TASK REQUIREMENTS: Please repeat exactly the lines below from the one containing "curr_col = []" down to the one containing "cases rows with", both included, and nothing else.

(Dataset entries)
◆ ◆ ◆ ◆ ◆ ◆ ◆

-- pv_equiv track=rewrite | github.com/neosizzle/gomoku | backend/example/static_eval_example/main.py | generate_column_indices
-- ===== SOURCE A (Python) =====
-- def generate_column_indices(board_size):
--     column_indices = []
--     for i in range(board_size):
--         curr_col = []
--         for j in range(board_size):
--             curr_col.append(i + (board_size * j))
--         column_indices.append(curr_col)
--     return column_indices
-- ===== SOURCE B (Python) =====
-- def generate_column_indices(board_size):
--     rows = [[i * board_size + j for j in range(board_size)] for i in range(board_size)]
--     return [list(col) for col in zip(*rows)]
-- ===== Notes on version B (the rewrite author's own statement) =====
-- stated objective: alternative
-- what changed: B builds the row-major index table rows[i][j] = i*n + j in a first pass and then transposes it with zip(*rows), instead of A's direct emission of each column element as i + n*j in nested loops.
import Mathlib
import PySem

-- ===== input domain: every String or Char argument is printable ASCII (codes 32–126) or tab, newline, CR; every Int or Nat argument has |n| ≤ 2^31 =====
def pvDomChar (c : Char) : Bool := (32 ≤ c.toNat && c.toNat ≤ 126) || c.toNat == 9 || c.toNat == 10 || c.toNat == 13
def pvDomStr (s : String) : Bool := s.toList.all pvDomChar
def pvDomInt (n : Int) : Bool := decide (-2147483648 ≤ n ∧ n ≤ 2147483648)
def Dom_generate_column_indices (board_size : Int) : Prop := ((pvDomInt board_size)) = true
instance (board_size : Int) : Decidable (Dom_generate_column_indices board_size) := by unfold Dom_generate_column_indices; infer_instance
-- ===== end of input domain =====

-- B builds the row-major index table first and then transposes it (zip(*rows)); an
-- alternative staged-pass decomposition of A's direct nested column emission.


-- ===== PORT A =====
def generate_column_indices (board_size : Int) : List (List Int) :=
  (PySem.List.pyRange 0 board_size 1).foldl
    (fun column_indices i =>
      column_indices ++
        [(PySem.List.pyRange 0 board_size 1).foldl
          (fun curr_col j => curr_col ++ [i + board_size * j]) []])
    []

-- ===== PORT B =====
-- zip(*rows): repeatedly take the head of every row until some row (or the row list) runs out;
-- exact port of Python's zip over the unpacked rows.
def pyZipStar (rows : List (List Int)) : List (List Int) :=
  if h : rows = [] ∨ rows.any (fun r => r.isEmpty) then []
  else (rows.map (fun r => r.headI)) :: pyZipStar (rows.map (fun r => r.tail))
termination_by rows.headI.length
decreasing_by
  rw [not_or] at h
  obtain ⟨hne, hall⟩ := h
  cases rows with
  | nil => exact absurd rfl hne
  | cons r rest =>
    simp only [List.any_cons] at hall
    cases r with
    | nil => simp [List.isEmpty] at hall
    | cons a t => simp

def generate_column_indices_alt (board_size : Int) : List (List Int) :=
  let rows := (PySem.List.pyRange 0 board_size 1).map
    (fun i => (PySem.List.pyRange 0 board_size 1).map (fun j => i * board_size + j))
  pyZipStar rows

-- ===== PRECONDITION & SPEC =====
def Spec_generate_column_indices (board_size : Int) (out : List (List Int)) : Prop := out = generate_column_indices_alt board_size
instance (board_size : Int) (out : List (List Int)) : Decidable (Spec_generate_column_indices board_size out) := by unfold Spec_generate_column_indices; infer_instance

-- ===== CLAIM (what is proved, stated in full; the proofs are below) =====
def Claim_equal_generate_column_indices : Prop := ∀ (board_size : Int), Dom_generate_column_indices board_size → Spec_generate_column_indices board_size (generate_column_indices board_size)

-- ===== LEMMAS AND PROOFS =====

theorem foldl_snoc_map (L : List Int) (f : Int → List Int) (init : List (List Int)) :
    L.foldl (fun acc x => acc ++ [f x]) init = init ++ L.map f := by
  induction L generalizing init with
  | nil => simp
  | cons a t ih => simp [List.foldl, ih]

theorem foldl_snoc_map' (L : List Int) (f : Int → Int) (init : List Int) :
    L.foldl (fun acc x => acc ++ [f x]) init = init ++ L.map f := by
  induction L generalizing init with
  | nil => simp
  | cons a t ih => simp [List.foldl, ih]

theorem pyZipStar_rect (L : List Int) (hL : L ≠ []) (f : Int → Int → Int) :
    ∀ (M : List Int),
      pyZipStar (L.map (fun i => M.map (fun j => f i j)))
        = M.map (fun j => L.map (fun i => f i j)) := by
  intro M
  induction M with
  | nil =>
    rw [pyZipStar]
    rw [dif_pos]
    · simp
    · right
      cases L with
      | nil => exact absurd rfl hL
      | cons a t => simp
  | cons j M' ih =>
    rw [pyZipStar]
    rw [dif_neg]
    · simp only [List.map_map, Function.comp_def, List.map_cons, List.headI_cons, List.tail_cons]
      rw [ih]
    · rw [not_or]
      constructor
      · cases L with
        | nil => exact absurd rfl hL
        | cons a t => simp
      · simp

theorem generate_column_indices_spec : Claim_equal_generate_column_indices := by
  intro n _
  unfold Spec_generate_column_indices generate_column_indices generate_column_indices_alt
  rw [foldl_snoc_map]
  simp only [List.nil_append]
  by_cases hL : PySem.List.pyRange 0 n 1 = []
  · rw [hL]
    simp [pyZipStar]
  · rw [pyZipStar_rect _ hL (fun i j => i * n + j)]
    apply List.map_congr_left
    intro i _
    rw [foldl_snoc_map']
    simp only [List.nil_append]
    apply List.map_congr_left
    intro j _
    ring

◆ ◆ ◆ ◆ ◆ ◆ ◆

TASK OUTPUT:
--         curr_col = []
--         for j in range(board_size):
--             curr_col.append(i + (board_size * j))
--         column_indices.append(curr_col)
--     return column_indices
-- ===== SOURCE B (Python) =====
-- def generate_column_indices(board_size):
--     rows = [[i * board_size + j for j in range(board_size)] for i in range(board_size)]
--     return [list(col) for col in zip(*rows)]
-- ===== Notes on version B (the rewrite author's own statement) =====
-- stated objective: alternative
-- what changed: B builds the row-major index table rows[i][j] = i*n + j in a first pass and then transposes it with zip(*rows), instead of A's direct emission of each column element as i + n*j in nested loops.
import Mathlib
import PySem

-- ===== input domain: every String or Char argument is printable ASCII (codes 32–126) or tab, newline, CR; every Int or Nat argument has |n| ≤ 2^31 =====
def pvDomChar (c : Char) : Bool := (32 ≤ c.toNat && c.toNat ≤ 126) || c.toNat == 9 || c.toNat == 10 || c.toNat == 13
def pvDomStr (s : String) : Bool := s.toList.all pvDomChar
def pvDomInt (n : Int) : Bool := decide (-2147483648 ≤ n ∧ n ≤ 2147483648)
def Dom_generate_column_indices (board_size : Int) : Prop := ((pvDomInt board_size)) = true
instance (board_size : Int) : Decidable (Dom_generate_column_indices board_size) := by unfold Dom_generate_column_indices; infer_instance
-- ===== end of input domain =====

-- B builds the row-major index table first and then transposes it (zip(*rows)); an
-- alternative staged-pass decomposition of A's direct nested column emission.


-- ===== PORT A =====
def generate_column_indices (board_size : Int) : List (List Int) :=
  (PySem.List.pyRange 0 board_size 1).foldl
    (fun column_indices i =>
      column_indices ++
        [(PySem.List.pyRange 0 board_size 1).foldl
          (fun curr_col j => curr_col ++ [i + board_size * j]) []])
    []

-- ===== PORT B =====
-- zip(*rows): repeatedly take the head of every row until some row (or the row list) runs out;
-- exact port of Python's zip over the unpacked rows.
def pyZipStar (rows : List (List Int)) : List (List Int) :=
  if h : rows = [] ∨ rows.any (fun r => r.isEmpty) then []
  else (rows.map (fun r => r.headI)) :: pyZipStar (rows.map (fun r => r.tail))
termination_by rows.headI.length
decreasing_by
  rw [not_or] at h
  obtain ⟨hne, hall⟩ := h
  cases rows with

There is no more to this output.